Dossier Output Structure
Assemble the final dossier into seven standardized sections:
- Profile: Company name, industry, size, status, website, relationship owner, tenure, primary contacts.
- Relationship History: First contact date, total interactions by type, engagement trend (increasing/stable/declining), key milestones.
- Recent Activity: Last 5 interactions across all sources (email, meeting, note), sorted by date.
- Open Items: Master list of pending actions, decisions needed, and follow-ups -- deduplicated across sources.
- Upcoming: Next scheduled meetings, pending deal milestones, approaching deadlines.
- Sentiment & Health: Overall sentiment (positive/neutral/negative), engagement level (high/medium/low), risk flags, health score (0-100).
- Key Documents: Most relevant documents sorted by recency, categorized by type.
Include metadata: completeness score, sources used, match confidence, cache timestamp, generation date. For the formatted executive brief derived from this dossier, see the relationship-summary skill's Executive Brief Template section.
Graceful Degradation
When a source is unavailable (gws CLI unavailable or authentication not configured or API error):
- Mark the source status as "unavailable" in the dossier metadata.
- Skip all extraction rules for that source.
- Adjust completeness scoring: set unavailable components to 0.0 but note "unavailable" vs. "no data found" in the breakdown.
- Continue synthesis with available sources. The minimum requirement is 1 gatherer returning data (per config.json's minimum_gatherers_required=1).
- Never fail the entire dossier because one optional source is unavailable. CRM and Email are required; Calendar, Documents, and Notes are optional enhancements.
Edge Cases
Client Not Found in CRM
When no Companies record matches the client name, proceed with email-first discovery. Search Gmail for the name, extract email addresses from matching threads, and use those addresses to search Calendar and Documents. Build a partial dossier and flag CRM Profile completeness as 0.0. Suggest creating a CRM record in the dossier's recommendations section.
Multiple CRM Matches
When the fuzzy search returns multiple Companies records, present all matches with their match confidence scores.

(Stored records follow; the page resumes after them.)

-- pv_equiv track=rewrite | github.com/somyeong0623/JAVA_AlgorithmStudy | src/week13/programmers_Joystick/CJW.py | word_distance
-- ===== SOURCE A (Python) =====
-- def word_distance(name, pos):  # 문자열끼리의 최소 길이
--     d1 = 0
--     for i in range(len(name) - 1):
--         if name[(pos + i + 1) % len(name)] != 'A':
--             d1 = i + 1
--             break
--
--     d2 = 0
--     for i in range(len(name) - 1):
--         if name[(pos - i - 1) % len(name)] != 'A':
--             d2 = i + 1
--             break
--
--     return 0 if d1 == d2 else - 1 * d2 if d1 > d2 else d1
-- ===== SOURCE B (Python) =====
-- def word_distance(name, pos):
--     n = len(name)
--     idx = [i for i, c in enumerate(name) if c != 'A' and i != pos % n]
--     if not idx:
--         return 0
--     d1 = min((i - pos) % n for i in idx)
--     d2 = min((pos - i) % n for i in idx)
--     return 0 if d1 == d2 else -1 * d2 if d1 > d2 else d1
-- ===== Notes on version B (the rewrite author's own statement) =====
-- stated objective: alternative
-- what changed: A's two directional early-break scans over range(len(name)-1) are replaced by building the list of non-'A' candidate indices once (excluding pos % n) and taking the minimum of the modular distances (i-pos) % n and (pos-i) % n over it; the final combine is kept.
import Mathlib
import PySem

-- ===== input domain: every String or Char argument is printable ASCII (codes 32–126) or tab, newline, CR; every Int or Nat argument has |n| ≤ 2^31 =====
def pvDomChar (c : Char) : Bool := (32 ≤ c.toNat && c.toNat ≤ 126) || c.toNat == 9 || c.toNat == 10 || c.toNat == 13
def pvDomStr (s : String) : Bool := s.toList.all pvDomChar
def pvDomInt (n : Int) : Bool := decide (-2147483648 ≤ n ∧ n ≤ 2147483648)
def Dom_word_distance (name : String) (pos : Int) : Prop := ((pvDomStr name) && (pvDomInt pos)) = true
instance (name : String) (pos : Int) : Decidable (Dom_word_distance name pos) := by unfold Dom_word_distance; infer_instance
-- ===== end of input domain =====

-- B replaces A's two early-break directional scans by collecting the non-'A' indices once and taking
-- two mins of modular distances (objective: alternative decomposition, same asymptotic cost).

-- ===== PORT A =====
-- the early-break 'for i in range(len(name)-1)' loop of A (g i = the index tested at loop variable i)
def wdScan (cs : List Char) (g : Int → Int) : List Int → Int
  | [] => 0
  | i :: rest => if PySem.List.pyGet? cs (g i) != some 'A' then i + 1 else wdScan cs g rest

def word_distance (name : String) (pos : Int) : Int :=
  let cs := name.toList
  let n : Int := PySem.List.len cs
  let d1 := wdScan cs (fun i => PySem.Int.mod (pos + i + 1) n) (PySem.List.pyRange 0 (n - 1) 1)
  let d2 := wdScan cs (fun i => PySem.Int.mod (pos - i - 1) n) (PySem.List.pyRange 0 (n - 1) 1)
  if d1 == d2 then 0 else if d1 > d2 then -1 * d2 else d1

-- ===== PORT B =====
-- the candidate-index list [i for i, c in enumerate(name) if c != 'A' and i != pos % n]
def wdIdx (cs : List Char) (pos : Int) : List Int :=
  ((PySem.List.enumerate cs 0).filter
    (fun p => p.2 != 'A' && p.1 != PySem.Int.mod pos (PySem.List.len cs))).map (·.1)

def word_distance_alt (name : String) (pos : Int) : Int :=
  let cs := name.toList
  let n : Int := PySem.List.len cs
  let idx := wdIdx cs pos
  if idx = [] then 0
  else
    let d1 := (PySem.List.min? (idx.map (fun i => PySem.Int.mod (i - pos) n)) (fun x => x)).getD 0
    let d2 := (PySem.List.min? (idx.map (fun i => PySem.Int.mod (pos - i) n)) (fun x => x)).getD 0
    if d1 == d2 then 0 else if d1 > d2 then -1 * d2 else d1

-- ===== PRECONDITION & SPEC =====
def Spec_word_distance (name : String) (pos : Int) (out : Int) : Prop := out = word_distance_alt name pos
instance (name : String) (pos : Int) (out : Int) : Decidable (Spec_word_distance name pos out) := by unfold Spec_word_distance; infer_instance

-- ===== CLAIM (what is proved, stated in full; the proofs are below) =====
def Claim_equal_word_distance : Prop := ∀ (name : String) (pos : Int), Dom_word_distance name pos → Spec_word_distance name pos (word_distance name pos)

-- ===== LEMMAS AND PROOFS =====

-- the character test A performs at (directed) distance k from pos: s = 1 forwards, s = -1 backwards
def wdQ (cs : List Char) (pos s : Int) (k : Int) : Bool :=
  PySem.List.pyGet? cs (PySem.Int.mod (pos + s * k) (PySem.List.len cs)) != some 'A'

-- wdScan is a find?-with-default over its index list
theorem wdScan_eq_find? (cs : List Char) (g : Int → Int) (is : List Int) :
    wdScan cs g is
      = ((is.find? (fun i => PySem.List.pyGet? cs (g i) != some 'A')).map (· + 1)).getD 0 := by
  induction is with
  | nil => simp [wdScan]
  | cons i rest ih =>
    by_cases h : (PySem.List.pyGet? cs (g i) != some 'A') = true
    · simp [wdScan, h]
    · rw [Bool.not_eq_true] at h
      simp [wdScan, h, ih]

theorem mem_wdIdx (cs : List Char) (pos i : Int) :
    i ∈ wdIdx cs pos ↔ ∃ (k : Nat) (h : k < cs.length),
      i = (k : Int) ∧ cs[k] ≠ 'A' ∧ (k : Int) ≠ PySem.Int.mod pos cs.length := by
  unfold wdIdx
  simp only [List.mem_map, List.mem_filter, PySem.List.mem_enumerate_iff, PySem.List.len_eq,
    Bool.and_eq_true, bne_iff_ne, ne_eq]
  constructor
  · rintro ⟨p, ⟨⟨k, hk, rfl⟩, hc, hp⟩, rfl⟩
    refine ⟨k, hk, by simp, by simpa using hc, by simpa using hp⟩
  · rintro ⟨k, hk, rfl, hc, hp⟩
    exact ⟨((k : Int), cs[k]), ⟨⟨k, hk, by simp⟩, by simpa using hc, by simpa using hp⟩, rfl⟩
theorem modkey (n pos i s : Int) (hss : s * s = 1) :
    (pos + s * ((s * (i - pos)) % n)) % n = i % n := by
  rw [Int.emod_def (s * (i - pos)) n]
  have h : pos + s * (s * (i - pos) - n * (s * (i - pos) / n))
      = (pos + (s * s) * (i - pos)) - n * (s * (s * (i - pos) / n)) := by ring
  rw [h, hss, Int.sub_mul_emod_self_left]
  ring_nf
theorem modkey2 (n pos k s : Int) (hss : s * s = 1) :
    (s * ((pos + s * k) % n - pos)) % n = k % n := by
  rw [Int.emod_def (pos + s * k) n]
  have h : s * (pos + s * k - n * ((pos + s * k) / n) - pos)
      = (s * s) * k - n * (s * ((pos + s * k) / n)) := by ring
  rw [h, hss, Int.sub_mul_emod_self_left]
  ring_nf
theorem dvd_of_smul (n x s : Int) (hss : s * s = 1) (h : n ∣ s * x) : n ∣ x := by
  have := Dvd.dvd.mul_left h s
  rwa [← mul_assoc, hss, one_mul] at this

theorem bridgeB (cs : List Char) (pos s m : Int) (hs : s = 1 ∨ s = -1)
    (hm : m ∈ (wdIdx cs pos).map (fun i => PySem.Int.mod (s * (i - pos)) (PySem.List.len cs))) :
    (1 ≤ m ∧ m < PySem.List.len cs) ∧ wdQ cs pos s m = true := by
  have hss : s * s = 1 := by rcases hs with rfl | rfl <;> norm_num
  obtain ⟨i, hi, rfl⟩ := List.mem_map.mp hm
  obtain ⟨k, hk, rfl, hcA, hne⟩ := (mem_wdIdx cs pos i).mp hi
  simp only [PySem.List.len_eq] at *
  set n : Int := (cs.length : Int) with hndef
  have hk' : (k : Int) < n := by rw [hndef]; exact_mod_cast hk
  have hn : (0 : Int) < n := by omega
  rw [PySem.Int.mod_eq_emod_of_pos hn] at hne ⊢
  set x : Int := (s * ((k : Int) - pos)) % n with hx
  have hx0 : 0 ≤ x := Int.emod_nonneg _ (by omega)
  have hxlt : x < n := Int.emod_lt_of_pos _ hn
  have hkn : (k : Int) % n = (k : Int) := Int.emod_eq_of_lt (by positivity) hk'
  have hxne : x ≠ 0 := by
    intro h0
    have hdvd : n ∣ (k : Int) - pos := dvd_of_smul n _ s hss (Int.dvd_of_emod_eq_zero (hx ▸ h0))
    have : (k : Int) % n = pos % n := Int.emod_eq_emod_iff_emod_sub_eq_zero.mpr (Int.emod_eq_zero_of_dvd hdvd)
    exact hne (hkn ▸ this)
  have hkey : (pos + s * x) % n = (k : Int) := by
    rw [hx, modkey n pos (k : Int) s hss, hkn]
  refine ⟨⟨by omega, hxlt⟩, ?_⟩
  unfold wdQ
  simp only [PySem.List.len_eq]
  rw [PySem.Int.mod_eq_emod_of_pos hn, hkey]
  rw [PySem.List.pyGet?_eq_some_getElem cs (by positivity) (by rw [← hndef]; exact hk')]
  simpa using hcA

theorem bridgeA (cs : List Char) (pos s k : Int) (hs : s = 1 ∨ s = -1)
    (h1 : 1 ≤ k) (h2 : k < PySem.List.len cs) (hq : wdQ cs pos s k = true) :
    k ∈ (wdIdx cs pos).map (fun i => PySem.Int.mod (s * (i - pos)) (PySem.List.len cs)) := by
  have hss : s * s = 1 := by rcases hs with rfl | rfl <;> norm_num
  unfold wdQ at hq
  simp only [PySem.List.len_eq] at *
  set n : Int := (cs.length : Int) with hndef
  have hn : (0 : Int) < n := by omega
  rw [PySem.Int.mod_eq_emod_of_pos hn] at hq
  set j : Int := (pos + s * k) % n with hj
  have hj0 : 0 ≤ j := Int.emod_nonneg _ (by omega)
  have hjlt : j < n := Int.emod_lt_of_pos _ hn
  have hjnat : j = ((j.toNat : Nat) : Int) := by omega
  have hjlen : j.toNat < cs.length := by omega
  have hcA : cs[j.toNat] ≠ 'A' := by
    rw [PySem.List.pyGet?_eq_some_getElem cs hj0 (by rw [← hndef]; exact hjlt)] at hq
    simpa using hq
  have hjne : j ≠ pos % n := by
    intro h0
    have hd : n ∣ s * k := by
      have h' := Int.emod_eq_emod_iff_emod_sub_eq_zero.mp (hj ▸ h0 : (pos + s * k) % n = pos % n)
      have heq : pos + s * k - pos = s * k := by ring
      exact Int.dvd_of_emod_eq_zero (by rwa [heq] at h')
    have := Int.le_of_dvd (by omega) (dvd_of_smul n _ s hss hd)
    omega
  have hkey : (s * (j - pos)) % n = k := by
    rw [hj, modkey2 n pos k s hss, Int.emod_eq_of_lt (by omega) h2]
  apply List.mem_map.mpr
  refine ⟨j, ?_, by show PySem.Int.mod (s * (j - pos)) n = k; rw [PySem.Int.mod_eq_emod_of_pos hn, hkey]⟩
  apply (mem_wdIdx cs pos j).mpr
  refine ⟨j.toNat, hjlen, hjnat, hcA, ?_⟩
  rw [← hjnat, PySem.Int.mod_eq_emod_of_pos hn]
  exact hjne

-- find? on a strictly increasing list returns a minimal satisfying element
theorem find?_min {l : List Int} {p : Int → Bool} {r : Int} (hl : l.Pairwise (· < ·))
    (hf : l.find? p = some r) : ∀ j ∈ l, p j = true → r ≤ j := by
  obtain ⟨hpr, as, bs, rfl, hfail⟩ := List.find?_eq_some_iff_append.mp hf
  intro j hj hpj
  rcases List.mem_append.mp hj with hj | hj
  · exact absurd hpj (by simpa using hfail j hj)
  · rcases List.mem_cons.mp hj with rfl | hj
    · exact le_refl _
    · have := (List.pairwise_append.mp hl).2.1
      exact (List.rel_of_pairwise_cons this hj).le

-- central lemma: one directional scan of A equals the corresponding min of B
theorem central (cs : List Char) (pos s : Int) (hs : s = 1 ∨ s = -1) :
    ((PySem.List.pyRange 1 (PySem.List.len cs) 1).find? (wdQ cs pos s)).getD 0
      = if wdIdx cs pos = [] then 0
        else (PySem.List.min?
          ((wdIdx cs pos).map (fun i => PySem.Int.mod (s * (i - pos)) (PySem.List.len cs)))
          (fun x => x)).getD 0 := by
  by_cases hidx : wdIdx cs pos = []
  · rw [if_pos hidx]
    have hnone : (PySem.List.pyRange 1 (PySem.List.len cs) 1).find? (wdQ cs pos s) = none := by
      rw [List.find?_eq_none]
      intro x hx hq
      obtain ⟨hx1, hx2⟩ := PySem.List.mem_pyRange_one.mp hx
      have := bridgeA cs pos s x hs hx1 hx2 hq
      rw [hidx] at this
      simp at this
    rw [hnone]; rfl
  · rw [if_neg hidx]
    set L := (wdIdx cs pos).map (fun i => PySem.Int.mod (s * (i - pos)) (PySem.List.len cs)) with hL
    have hLne : L ≠ [] := by simpa [hL] using hidx
    obtain ⟨m, hm⟩ : ∃ m, PySem.List.min? L (fun x => x) = some m := by
      cases h : PySem.List.min? L (fun x => x) with
      | none => exact absurd ((PySem.List.min?_eq_none_iff L _).mp h) hLne
      | some m => exact ⟨m, rfl⟩
    have hmemL := PySem.List.min?_mem hm
    have hb := bridgeB cs pos s m hs hmemL
    have hmrange : m ∈ PySem.List.pyRange 1 (PySem.List.len cs) 1 :=
      PySem.List.mem_pyRange_one.mpr ⟨hb.1.1, hb.1.2⟩
    obtain ⟨r, hr⟩ : ∃ r, (PySem.List.pyRange 1 (PySem.List.len cs) 1).find? (wdQ cs pos s) = some r := by
      cases h : (PySem.List.pyRange 1 (PySem.List.len cs) 1).find? (wdQ cs pos s) with
      | none => exact absurd hb.2 (List.find?_eq_none.mp h m hmrange)
      | some r => exact ⟨r, rfl⟩
    rw [hr, hm]
    have hrq := List.find?_some hr
    have hrmem := List.mem_of_find?_eq_some hr
    obtain ⟨hr1, hr2⟩ := PySem.List.mem_pyRange_one.mp hrmem
    have h1 : r ≤ m := find?_min (PySem.List.pairwise_lt_pyRange_one 1 (PySem.List.len cs)) hr m hmrange hb.2
    have h2 : m ≤ r := PySem.List.min?_isMin hm r (bridgeA cs pos s r hs hr1 hr2 hrq)
    simp [le_antisymm h1 h2]

-- A's shifted scan over range(n-1) is the find? over distances 1..n-1
theorem scan_shift (cs : List Char) (pos s : Int) :
    wdScan cs (fun i => PySem.Int.mod (pos + s * (i + 1)) (PySem.List.len cs))
        (PySem.List.pyRange 0 (PySem.List.len cs - 1) 1)
      = ((PySem.List.pyRange 1 (PySem.List.len cs) 1).find? (wdQ cs pos s)).getD 0 := by
  rw [wdScan_eq_find?]
  have hsh : PySem.List.pyRange 1 (PySem.List.len cs) 1
      = (PySem.List.pyRange 0 (PySem.List.len cs - 1) 1).map (· + 1) := by
    rw [PySem.List.pyRange_one, PySem.List.pyRange_one, List.map_map]
    have : (PySem.List.len cs - 1 - 0) = PySem.List.len cs - 1 := by ring
    rw [this]
    apply List.map_congr_left
    intro k _
    simp; ring
  rw [hsh, List.find?_map]
  rfl

-- ===== VERDICT (by name: the statement is the Claim_ definition above) =====
theorem word_distance_spec : Claim_equal_word_distance := by
  intro name pos _
  unfold Spec_word_distance word_distance word_distance_alt
  dsimp only
  have e1 : (fun i => PySem.Int.mod (pos + i + 1) (PySem.List.len name.toList))
      = (fun i => PySem.Int.mod (pos + 1 * (i + 1)) (PySem.List.len name.toList)) := by
    funext i; congr 1; ring
  have e2 : (fun i => PySem.Int.mod (pos - i - 1) (PySem.List.len name.toList))
      = (fun i => PySem.Int.mod (pos + (-1) * (i + 1)) (PySem.List.len name.toList)) := by
    funext i; congr 1; ring
  have e3 : (fun i : Int => PySem.Int.mod (i - pos) (PySem.List.len name.toList))
      = (fun i => PySem.Int.mod (1 * (i - pos)) (PySem.List.len name.toList)) := by
    funext i; congr 1; ring
  have e4 : (fun i : Int => PySem.Int.mod (pos - i) (PySem.List.len name.toList))
      = (fun i => PySem.Int.mod ((-1) * (i - pos)) (PySem.List.len name.toList)) := by
    funext i; congr 1; ring
  rw [e1, e2, e3, e4, scan_shift name.toList pos 1, scan_shift name.toList pos (-1),
    central name.toList pos 1 (Or.inl rfl), central name.toList pos (-1) (Or.inr rfl)]
  by_cases hidx : wdIdx name.toList pos = []
  · simp [hidx]
  · simp only [if_neg hidx]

Select the highest-confidence match automatically if confidence ≥ 0.8. If all matches score below 0.8, present the top 3 matches and ask the user to confirm which client to load.
Stale CRM Data
When the most recent CRM Communication entry is older than 90 days but email/calendar show recent activity, flag the CRM as potentially stale. Include a recommendation to update CRM records in the dossier.
New Client (Minimal Data)
When only 1-2 sources return data (e.g., a few emails but no CRM record), still produce the dossier. Focus the output on available data and clearly mark empty sections. Set completeness score accordingly and suggest data enrichment steps.